-- EXERCISE --
Look through the data below and, wherever a line carries the word "exact", please copy that line.

-- INFORMATION SUPPLIED --
-- main specification of _add_interval
lemma pvAI : ∀ (ivs : List (Int × Int)) (m lo hi : Int), pvOKFrom m ivs → lo < hi →
    (pvFlat (pvAddInterval ivs lo hi).2
        = (PySem.List.pyRange lo hi 1).filter (fun j => !pvMemI ivs j))
    ∧ (∀ j : Int, pvMemI (pvAddInterval ivs lo hi).1 j
        = (pvMemI ivs j || decide (lo ≤ j ∧ j < hi)))
    ∧ pvOKFrom (min m lo) (pvAddInterval ivs lo hi).1 := by
  intro ivs
  induction ivs with
  | nil =>
    intro m lo hi _ hlh
    refine ⟨?_, ?_, ?_⟩
    · simp [pvAddInterval, hlh, pvFlat, pvMemI]
    · intro j; simp [pvAddInterval, pvMemI]
    · simp only [pvAddInterval]
      exact ⟨min_le_right m lo, hlh, trivial⟩
  | cons ab t ih =>
    rcases ab with ⟨a, b⟩
    intro m lo hi hOK hlh
    obtain ⟨hma, hab, ht⟩ := hOK
    have hbnd := pvOK_bounds t b ht
    by_cases h1 : b ≤ lo
    · -- the head interval lies entirely left of the window
      have hcomp : pvAddInterval ((a, b) :: t) lo hi
          = ((a, b) :: (pvAddInterval t lo hi).1, (pvAddInterval t lo hi).2) := by
        simp only [pvAddInterval, List.filter_cons]
        simp [h1, show ¬ hi ≤ a by omega, show ¬ lo < b by omega]
      obtain ⟨ihA, ihB, ihC⟩ := ih b lo hi ht hlh
      refine ⟨?_, ?_, ?_⟩
      · rw [hcomp]
        dsimp only
        rw [ihA]
        apply List.filter_congr
        intro j hj
        have hjm := PySem.List.mem_pyRange_one.mp hj
        simp only [pvMemI, List.any_cons]
        simp [show ¬ (a ≤ j ∧ j < b) by omega]
      · intro j
        rw [hcomp]
        have hB := ihB j
        simp only [pvMemI, List.any_cons] at hB ⊢
        rw [hB, Bool.or_assoc]
      · rw [hcomp]
        refine ⟨by omega, hab, ?_⟩
        have : min b lo = b := min_eq_left h1
        rw [this] at ihC
        exact ihC
    · by_cases h2 : hi ≤ a
      · -- the whole list lies right of the window
        have hall : ∀ iv ∈ (a, b) :: t, hi ≤ iv.1 ∧ iv.1 < iv.2 := by
          intro iv hiv
          rcases List.mem_cons.mp hiv with rfl | hiv
          · exact ⟨h2, hab⟩
          · have := hbnd iv hiv; omega
        have hleft : ((a, b) :: t).filter (fun iv => decide (iv.2 ≤ lo)) = [] := by
          apply List.filter_eq_nil_iff.mpr
          intro iv hiv
          have := hall iv hiv
          simp only [decide_eq_true_eq]
          omega
        have hright : ((a, b) :: t).filter (fun iv => decide (hi ≤ iv.1)) = (a, b) :: t := by
          apply List.filter_eq_self.mpr
          intro iv hiv
          simp [(hall iv hiv).1]
        have hmid : ((a, b) :: t).filter (fun iv => decide (lo < iv.2) && decide (iv.1 < hi)) = [] := by
          apply List.filter_eq_nil_iff.mpr
          intro iv hiv
          have := hall iv hiv
          simp only [Bool.and_eq_true, decide_eq_true_eq, not_and]
          omega
        refine ⟨?_, ?_, ?_⟩
        · simp only [pvAddInterval, hleft, hright, hmid]
          simp only [List.foldl_nil, hlh, if_true]
          have hflt : (PySem.List.pyRange lo hi 1).filter (fun j => !pvMemI ((a, b) :: t) j)
              = PySem.List.pyRange lo hi 1 := by
            apply List.filter_eq_self.mpr
            intro j hj
            have hjm := PySem.List.mem_pyRange_one.mp hj
            rw [pvMemI_lb (fun iv hiv => (hall iv hiv).1) (by omega)]
            rfl
          rw [hflt]
          simp [pvFlat]
        · intro j
          simp only [pvAddInterval, hleft, hright, hmid]
          simp only [List.nil_append, List.cons_append, List.head?_nil, List.getLast?_nil]
          simp only [pvMemI, List.any_cons]
          ac_rfl
        · simp only [pvAddInterval, hleft, hright, hmid]
          simp only [List.nil_append, List.cons_append, List.foldl_nil]
          exact ⟨min_le_right m lo, hlh, h2, hab, ht⟩
      · -- the head interval overlaps the window
        have h3a : lo < b := by omega
        have h3b : a < hi := by omega
        have hleft : ((a, b) :: t).filter (fun iv => decide (iv.2 ≤ lo)) = [] := by
          apply List.filter_eq_nil_iff.mpr
          intro iv hiv
          rcases List.mem_cons.mp hiv with rfl | hiv
          · simp only [decide_eq_true_eq]; omega
          · have := hbnd iv hiv
            simp only [decide_eq_true_eq]; omega
        have hrightcons : ((a, b) :: t).filter (fun iv => decide (hi ≤ iv.1))
            = t.filter (fun iv => decide (hi ≤ iv.1)) := by
          rw [List.filter_cons]
          simp [show ¬ hi ≤ a by omega]
        have hmid : ((a, b) :: t).filter (fun iv => decide (lo < iv.2) && decide (iv.1 < hi))
            = (a, b) :: t.filter (fun iv => decide (b < iv.2) && decide (iv.1 < hi)) := by
          rw [List.filter_cons]
          simp only [show (decide (lo < b) && decide (a < hi)) = true by simp [h3a, h3b], if_true]
          congr 1
          apply List.filter_congr
          intro iv hiv
          have := hbnd iv hiv
          simp [show lo < iv.2 by omega, show b < iv.2 by omega]
        by_cases hhb : hi ≤ b
        · -- the window ends inside the head interval: the head is the only middle interval
          have hmidT : t.filter (fun iv => decide (b < iv.2) && decide (iv.1 < hi)) = [] := by
            apply List.filter_eq_nil_iff.mpr
            intro iv hiv
            have := hbnd iv hiv
            simp only [Bool.and_eq_true, decide_eq_true_eq, not_and]
            omega
          have hrightT : t.filter (fun iv => decide (hi ≤ iv.1)) = t := by
            apply List.filter_eq_self.mpr
            intro iv hiv
            have := hbnd iv hiv
            simp only [decide_eq_true_eq]
            omega
          rw [hmidT] at hmid
          have hpf : pvF ([], lo) (a, b) = ((if lo < a then [(lo, a)] else []), b) := by
            simp [pvF, max_eq_right (le_of_lt h3a)]
          refine ⟨?_, ?_, ?_⟩
          · simp only [pvAddInterval, hleft, hrightcons, hmid, hrightT]
            simp only [List.foldl_cons, List.foldl_nil, hpf]
            simp only [show ¬ (b < hi) by omega, if_false]
            have hstep1 : ∀ j ∈ PySem.List.pyRange lo hi 1,
                (!pvMemI ((a, b) :: t) j) = decide (j < a) := by
              intro j hj
              have hjm := PySem.List.mem_pyRange_one.mp hj
              simp only [pvMemI, List.any_cons]
              rw [show (t.any fun ab => decide (ab.1 ≤ j ∧ j < ab.2)) = false from
                pvMemI_lb (fun iv hiv => (hbnd iv hiv).1) (by omega)]
              by_cases hja : j < a
              · simp [show ¬ (a ≤ j ∧ j < b) by omega, hja]
              · simp [show (a ≤ j ∧ j < b) by omega, hja]
            rw [List.filter_congr hstep1]
            by_cases hla : lo < a
            · rw [PySem.List.pyRange_one_append lo a hi (le_of_lt hla) (le_of_lt h3b)]
              rw [List.filter_append]
              rw [List.filter_eq_self.mpr (fun j hj => by
                    have := PySem.List.mem_pyRange_one.mp hj
                    simp only [decide_eq_true_eq]; omega)]
              rw [List.filter_eq_nil_iff.mpr (fun j hj => by
                    have := PySem.List.mem_pyRange_one.mp hj
                    simp only [decide_eq_true_eq]; omega)]
              simp [hla, pvFlat]
            · rw [List.filter_eq_nil_iff.mpr (fun j hj => by
                    have := PySem.List.mem_pyRange_one.mp hj
                    simp only [decide_eq_true_eq]; omega)]
              simp [hla, pvFlat]
          · intro j
            simp only [pvAddInterval, hleft, hrightcons, hmid, hrightT]
            simp only [List.nil_append, List.cons_append, List.head?_cons, List.getLast?_singleton]
            rw [Bool.eq_iff_iff]
            simp only [pvMemI, List.any_cons, Bool.or_eq_true, decide_eq_true_eq]
            by_cases hT : (t.any fun ab => decide (ab.1 ≤ j ∧ j < ab.2)) = true <;>
              simp only [hT] <;> simp <;> omega
          · simp only [pvAddInterval, hleft, hrightcons, hmid, hrightT]
            simp only [List.nil_append, List.cons_append, List.head?_cons, List.getLast?_singleton]
            refine ⟨by omega, by omega, ?_⟩
            rw [max_eq_right hhb]
            exact ht
        · -- the window extends past the head interval: recurse on the tail from b
          replace hhb : b < hi := by omega
          set midT := t.filter (fun iv => decide (b < iv.2) && decide (iv.1 < hi)) with hmidT_def
          set rightT := t.filter (fun iv => decide (hi ≤ iv.1)) with hrightT_def
          have hleft' : t.filter (fun iv => decide (iv.2 ≤ b)) = [] := by
            apply List.filter_eq_nil_iff.mpr
            intro iv hiv
            have := hbnd iv hiv
            simp only [decide_eq_true_eq]
            omega
          have hmem_midT : ∀ iv ∈ midT, b ≤ iv.1 ∧ iv.1 < iv.2 :=
            fun iv hiv => hbnd iv (List.mem_of_mem_filter hiv)
          set H2 := (match midT.getLast? with | some c => max hi c.2 | none => hi) with hH2_def
          have hhiH2 : hi ≤ H2 := by
            rw [hH2_def]
            cases midT.getLast? with
            | none => exact le_refl hi
            | some c => exact le_max_left _ _
          set S := midT.foldl pvF ([], b) with hS_def
          set gapsR := (if S.2 < hi then S.1 ++ [(S.2, hi)] else S.1) with hgapsR_def
          have hr : pvAddInterval t b hi = ([(b, H2)] ++ rightT, gapsR) := by
            simp only [pvAddInterval, hleft', ← hmidT_def, ← hrightT_def, ← hS_def, ← hgapsR_def,
              ← hH2_def]
            cases hmt : midT with
            | nil => simp [hH2_def, hmt]
            | cons c cs =>
              have hbc : b ≤ c.1 :=
                (hmem_midT c (by rw [hmt]; exact List.mem_cons_self)).1
              simp [hH2_def, hmt, min_eq_left hbc]
          have hcomp : pvAddInterval ((a, b) :: t) lo hi
              = ([(min lo a, H2)] ++ rightT, (if lo < a then [(lo, a)] else []) ++ gapsR) := by
            simp only [pvAddInterval, hleft, hrightcons, hmid, ← hrightT_def, ← hmidT_def]
            simp only [List.foldl_cons,
              show pvF ([], lo) (a, b) = ((if lo < a then [(lo, a)] else []), b) from by
                simp [pvF, max_eq_right (le_of_lt h3a)]]
            rw [pvF_prefix midT _ b, ← hS_def]
            simp only [List.head?_cons]
            cases hmt : midT with
            | nil =>
              simp only [hmt] at hS_def
              simp only [List.getLast?_singleton, hgapsR_def, hS_def, List.foldl_nil]
              simp [hH2_def, hmt, max_eq_left (le_of_lt hhb), hhb, List.append_assoc]
            | cons c cs =>
              simp only [List.getLast?_cons_cons, ← hH2_def.symm]
              rw [hgapsR_def]
              by_cases hSh : S.2 < hi <;> simp [hSh, hH2_def, hmt, List.append_assoc]
          obtain ⟨ihA, ihB, ihC⟩ := ih b b hi ht hhb
          rw [hr] at ihA ihB ihC
          refine ⟨?_, ?_, ?_⟩
          · rw [hcomp]
            dsimp only
            rw [pvFlat_append, ihA]
            have e3 : List.filter (fun j => !pvMemI ((a, b) :: t) j) (PySem.List.pyRange b hi 1)
                = List.filter (fun j => !pvMemI t j) (PySem.List.pyRange b hi 1) := by
              apply List.filter_congr
              intro j hj
              have := PySem.List.mem_pyRange_one.mp hj
              simp only [pvMemI, List.any_cons]
              simp [show ¬ (a ≤ j ∧ j < b) by omega]
            by_cases hla : lo < a
            · have hsplit : PySem.List.pyRange lo hi 1
                  = PySem.List.pyRange lo a 1 ++ PySem.List.pyRange a b 1
                    ++ PySem.List.pyRange b hi 1 := by
                rw [PySem.List.pyRange_one_append lo b hi (by omega) (by omega),
                  PySem.List.pyRange_one_append lo a b (by omega) (by omega)]
              rw [hsplit, List.filter_append, List.filter_append]
              have e1 : List.filter (fun j => !pvMemI ((a, b) :: t) j) (PySem.List.pyRange lo a 1)
                  = PySem.List.pyRange lo a 1 := by
                apply List.filter_eq_self.mpr
                intro j hj
                have := PySem.List.mem_pyRange_one.mp hj
                simp only [pvMemI, List.any_cons, Bool.not_eq_eq_eq_not, Bool.not_true]
                rw [show (t.any fun ab => decide (ab.1 ≤ j ∧ j < ab.2)) = false from
                  pvMemI_lb (fun iv hiv => (hbnd iv hiv).1) (by omega)]
                simp [show ¬ (a ≤ j ∧ j < b) by omega]
              have e2 : List.filter (fun j => !pvMemI ((a, b) :: t) j) (PySem.List.pyRange a b 1)
                  = [] := by
                apply List.filter_eq_nil_iff.mpr
                intro j hj
                have := PySem.List.mem_pyRange_one.mp hj
                simp only [pvMemI, List.any_cons]
                simp [show (a ≤ j ∧ j < b) by omega]
              rw [e1, e2, e3]
              simp [hla, pvFlat]
            · have hsplit : PySem.List.pyRange lo hi 1
                  = PySem.List.pyRange lo b 1 ++ PySem.List.pyRange b hi 1 :=
                PySem.List.pyRange_one_append lo b hi (by omega) (by omega)
              rw [hsplit, List.filter_append]
              have e1 : List.filter (fun j => !pvMemI ((a, b) :: t) j) (PySem.List.pyRange lo b 1)
                  = [] := by
                apply List.filter_eq_nil_iff.mpr
                intro j hj
                have := PySem.List.mem_pyRange_one.mp hj
                simp only [pvMemI, List.any_cons]
                simp [show (a ≤ j ∧ j < b) by omega]
              rw [e1, e3]
              simp [hla, pvFlat]
          · intro j
            rw [hcomp]
            dsimp only
            have key := Bool.eq_iff_iff.mp (ihB j)
            simp only [pvMemI, List.singleton_append, List.any_cons, Bool.or_eq_true,
              decide_eq_true_eq] at key
            rw [Bool.eq_iff_iff]
            simp only [pvMemI, List.singleton_append, List.any_cons, Bool.or_eq_true,
              decide_eq_true_eq]
            by_cases hR : (rightT.any fun ab => decide (ab.1 ≤ j ∧ j < ab.2)) = true <;>
              by_cases hT : (t.any fun ab => decide (ab.1 ≤ j ∧ j < ab.2)) = true <;>
              simp only [hR, hT] at key ⊢ <;>
              simp at key ⊢ <;>
              omega
          · rw [hcomp]
            dsimp only
            simp only [min_self] at ihC
            obtain ⟨-, -, hOK2⟩ := ihC
            exact ⟨by omega, by omega, hOK2⟩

-- EXERCISE ANSWER --
      exact ⟨min_le_right m lo, hlh, trivial⟩
        exact ihC
          · exact ⟨h2, hab⟩
          exact ⟨min_le_right m lo, hlh, h2, hab, ht⟩
            exact ht
            | none => exact le_refl hi
            | some c => exact le_max_left _ _
                (hmem_midT c (by rw [hmt]; exact List.mem_cons_self)).1
            exact ⟨by omega, by omega, hOK2⟩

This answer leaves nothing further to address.